-- pv_equiv track=rewrite | github.com/Aleksei222/calculator | pyton/correct.py | ex
-- ===== SOURCE A (Python) =====
-- def ex(str):
--     alg = "+/-*"
--     num = '1234567890'
--     alg_met = 0
--     num_met = 0
--     for lit in str:
--         if lit in alg:
--             alg_met+=1
--         if lit in num:
--             num_met+=1
--     if alg_met==0 or num_met==0:
--         return True
--     return False
-- ===== SOURCE B (Python) =====
-- def ex(str):
--     # Invert the traversal: loop over the fixed alphabets, not over the input.
--     has_op = any(op in str for op in "+/-*")
--     has_digit = any(d in str for d in "1234567890")
--     return not (has_op and has_digit)
-- ===== Notes on version B (the rewrite author's own statement) =====
-- stated objective: alternative
-- what changed: Inverts the traversal: instead of A's single scan over the input with two occurrence counters, B loops over the two fixed alphabets ('+/-*' and the ten digits) and probes each symbol's presence in the string with a short-circuiting any, returning not (has_op and has_digit).
import Mathlib
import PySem

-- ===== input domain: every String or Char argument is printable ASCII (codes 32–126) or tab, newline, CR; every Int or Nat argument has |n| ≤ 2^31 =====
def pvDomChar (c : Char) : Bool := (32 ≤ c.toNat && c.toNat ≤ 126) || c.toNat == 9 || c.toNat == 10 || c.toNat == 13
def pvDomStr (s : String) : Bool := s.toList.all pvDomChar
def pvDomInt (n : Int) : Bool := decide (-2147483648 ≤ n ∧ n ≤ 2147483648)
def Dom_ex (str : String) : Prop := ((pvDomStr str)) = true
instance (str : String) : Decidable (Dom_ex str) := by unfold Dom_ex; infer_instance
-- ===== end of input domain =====

-- B inverts the traversal: it loops over the two fixed alphabets and probes each symbol's
-- membership in the string, instead of A's scan of the input with two counters (objective: alternative).

-- ===== PORT A =====
def ex (str : String) : Bool :=
  let alg := "+/-*"
  let num := "1234567890"
  let st : Int × Int := str.toList.foldl
    (fun (p : Int × Int) lit =>
      let p1 := if lit ∈ alg.toList then (p.1 + 1, p.2) else p
      if lit ∈ num.toList then (p1.1, p1.2 + 1) else p1)
    (0, 0)
  if st.1 == 0 || st.2 == 0 then true else false

-- ===== PORT B =====
-- 'op in str' for a single-character op is exactly character membership in the string.
def ex_alt (str : String) : Bool :=
  let hasOp := "+/-*".toList.any (fun op => op ∈ str.toList)
  let hasDigit := "1234567890".toList.any (fun d => d ∈ str.toList)
  !(hasOp && hasDigit)

-- ===== PRECONDITION & SPEC =====
def Spec_ex (str : String) (out : Bool) : Prop := out = ex_alt str
instance (str : String) (out : Bool) : Decidable (Spec_ex str out) := by unfold Spec_ex; infer_instance

-- ===== CLAIM (what is proved, stated in full; the proofs are below) =====
def Claim_equal_ex : Prop := ∀ (str : String), Dom_ex str → Spec_ex str (ex str)

-- ===== LEMMAS AND PROOFS =====

theorem ex_fold_counts (alg num : List Char) (l : List Char) (a n : Int) :
    l.foldl
      (fun (p : Int × Int) lit =>
        let p1 := if lit ∈ alg then (p.1 + 1, p.2) else p
        if lit ∈ num then (p1.1, p1.2 + 1) else p1)
      (a, n)
    = (a + (l.countP (· ∈ alg) : Int),
       n + (l.countP (· ∈ num) : Int)) := by
  induction l generalizing a n with
  | nil => simp
  | cons c l ih =>
    simp only [List.foldl_cons, List.countP_cons]
    by_cases h1 : c ∈ alg <;> by_cases h2 : c ∈ num <;>
      simp only [h1, h2, if_true, if_false, ih, decide_true, decide_false] <;>
      push_cast <;> ring_nf

theorem any_mem_iff_count_ne_zero (t l : List Char) :
    (t.any (fun c => c ∈ l)) = true ↔ l.countP (· ∈ t) ≠ 0 := by
  rw [List.any_eq_true, Ne, List.countP_eq_zero]
  push Not
  constructor
  · rintro ⟨c, hc, hl⟩; exact ⟨c, by simpa using hl, by simpa using hc⟩
  · rintro ⟨c, hl, hc⟩; exact ⟨c, by simpa using hc, by simpa using hl⟩

-- ===== VERDICT (by name: the statement is the Claim_ definition above) =====
theorem ex_spec : Claim_equal_ex := by
  intro str _
  unfold Spec_ex ex ex_alt
  simp only []
  rw [ex_fold_counts]
  have c1 := any_mem_iff_count_ne_zero "+/-*".toList str.toList
  have c2 := any_mem_iff_count_ne_zero "1234567890".toList str.toList
  generalize hA : ("+/-*".toList.any (fun op => op ∈ str.toList)) = a at c1 ⊢
  generalize hB : ("1234567890".toList.any (fun d => d ∈ str.toList)) = b at c2 ⊢
  generalize hm : str.toList.countP (· ∈ "+/-*".toList) = m at c1 ⊢
  generalize hn : str.toList.countP (· ∈ "1234567890".toList) = n at c2 ⊢
  cases a with
  | false =>
    have hm0 : m = 0 := by
      by_contra h; exact absurd (c1.mpr h) (by simp)
    cases b <;> simp [hm0]
  | true =>
    have hm1 : m ≠ 0 := c1.mp rfl
    cases b with
    | false =>
      have hn0 : n = 0 := by
        by_contra h; exact absurd (c2.mpr h) (by simp)
      simp [hn0]
    | true =>
      have hn1 : n ≠ 0 := c2.mp rfl
      simp [hm1, hn1]
-- B restructures the same hashing pipeline (salt-after-each-pair construction, recursive
-- 5-chunking, two-at-a-time even/odd split, zip-with-reversed interleave) — objective:
-- simpler decomposition, same cost; equivalence is claimed for non-empty `variable`
-- (Python A raises UnboundLocalError on the empty string).

-- ===== PORT A =====
-- shared helper for Python's hex(n)[2:] on a non-negative argument (both programs call the hex builtin)
def hexDigit (n : Nat) : Char := if n < 10 then Char.ofNat (48 + n) else Char.ofNat (87 + n)

def hexChars (n : Nat) : List Char :=
  if h : n < 16 then [hexDigit n]
  else hexChars (n / 16) ++ [hexDigit (n % 16)]
decreasing_by exact Nat.div_lt_self (by omega) (by omega)

-- one step of A's x-state machine over the letters of `variable`
def saltStep (saltL : List Char) (st : Int × List Char) (letter : Char) : Int × List Char :=
  if st.1 == 0 then (st.1 + 1, saltL)
  else if st.1 == 1 then (st.1 + 1, st.2 ++ [letter])
  else if st.1 == 2 then (1, st.2 ++ [letter] ++ saltL)
  else st

def hash_variable (variable_ : String) (salt : String) : String :=
  let v := variable_.toList
  let saltL := salt.toList
  -- saltedVariable starts unbound in Python; [] is only reachable when v = [] (excluded by Pre_)
  let st := v.foldl (saltStep saltL) (0, [])
  let saltedVariable := if st.1 == 2 then st.2 ++ saltL else st.2
  let chunks := (PySem.List.pyRange 0 (saltedVariable.length : Int) 5).foldl (fun acc i =>
      if i + 5 < (saltedVariable.length : Int) then
        acc ++ [PySem.List.slice saltedVariable (some i) (some (i + 5))]
      else
        acc ++ [PySem.List.slice saltedVariable (some i) (some (saltedVariable.length : Int))]) []
  -- chunks[0::2] / item[::-1] / chunks[1::2]: step ≠ 0, so slice? is never none; .getD [] is exact
  let firstChunkFlipped := ((PySem.List.slice? chunks (some 0) none 2).getD []).foldl
      (fun acc item => acc ++ [(PySem.List.slice? item none none (-1)).getD []]) []
  let secondChunkReversed := (PySem.List.pyRange
        ((((PySem.List.slice? chunks (some 1) none 2).getD []).length : Int) - 1) (-1) (-1)).foldl
      (fun acc i => acc ++ [PySem.List.pyGetD ((PySem.List.slice? chunks (some 1) none 2).getD []) i []]) []
  let scrambledVariableList := (PySem.List.pyRange 0
        ((min firstChunkFlipped.length secondChunkReversed.length : Nat) : Int) 1).foldl
      (fun acc i => acc ++ [PySem.List.pyGetD firstChunkFlipped i [] ++ PySem.List.pyGetD secondChunkReversed i []]) []
  let scrambled := PySem.Chars.join [] scrambledVariableList
  let saltValue := saltL.foldl (fun acc c => acc + c.toNat) 0
  let hexList := scrambled.foldl (fun acc c =>
      acc ++ [hexChars ((c.toNat + v.length * saltValue) * v.length)]) []
  String.ofList (PySem.Chars.join [] hexList)

-- ===== PORT B =====
-- while rest: out += rest[:2] + salt; rest = rest[2:]
def saltPairs : List Char → List Char → List Char → List Char
  | [], _, out => out
  | x :: xs, salt, out => saltPairs ((x :: xs).drop 2) salt (out ++ (x :: xs).take 2 ++ salt)
termination_by rest _ _ => rest.length
decreasing_by simp

-- while s: out.append(s[:5]); s = s[5:]
def chunks5 : List Char → List (List Char) → List (List Char)
  | [], out => out
  | x :: xs, out => chunks5 ((x :: xs).drop 5) (out ++ [(x :: xs).take 5])
termination_by s _ => s.length
decreasing_by simp

-- while items: even.append(items[0]); if len(items) > 1: odd.append(items[1]); items = items[2:]
def alternate : List (List Char) → List (List Char) → List (List Char) →
    List (List Char) × List (List Char)
  | [], even, odd => (even, odd)
  | [a], even, odd => alternate [] (even ++ [a]) odd
  | a :: b :: t, even, odd => alternate t (even ++ [a]) (odd ++ [b])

----

To do: From the line holding "-- shared helper" to the line holding "if h : n < 16 then [hexDigit n]", inclusive, restate each line above exactly as written.

Answer for the task:
-- shared helper for Python's hex(n)[2:] on a non-negative argument (both programs call the hex builtin)
def hexDigit (n : Nat) : Char := if n < 10 then Char.ofNat (48 + n) else Char.ofNat (87 + n)

def hexChars (n : Nat) : List Char :=
  if h : n < 16 then [hexDigit n]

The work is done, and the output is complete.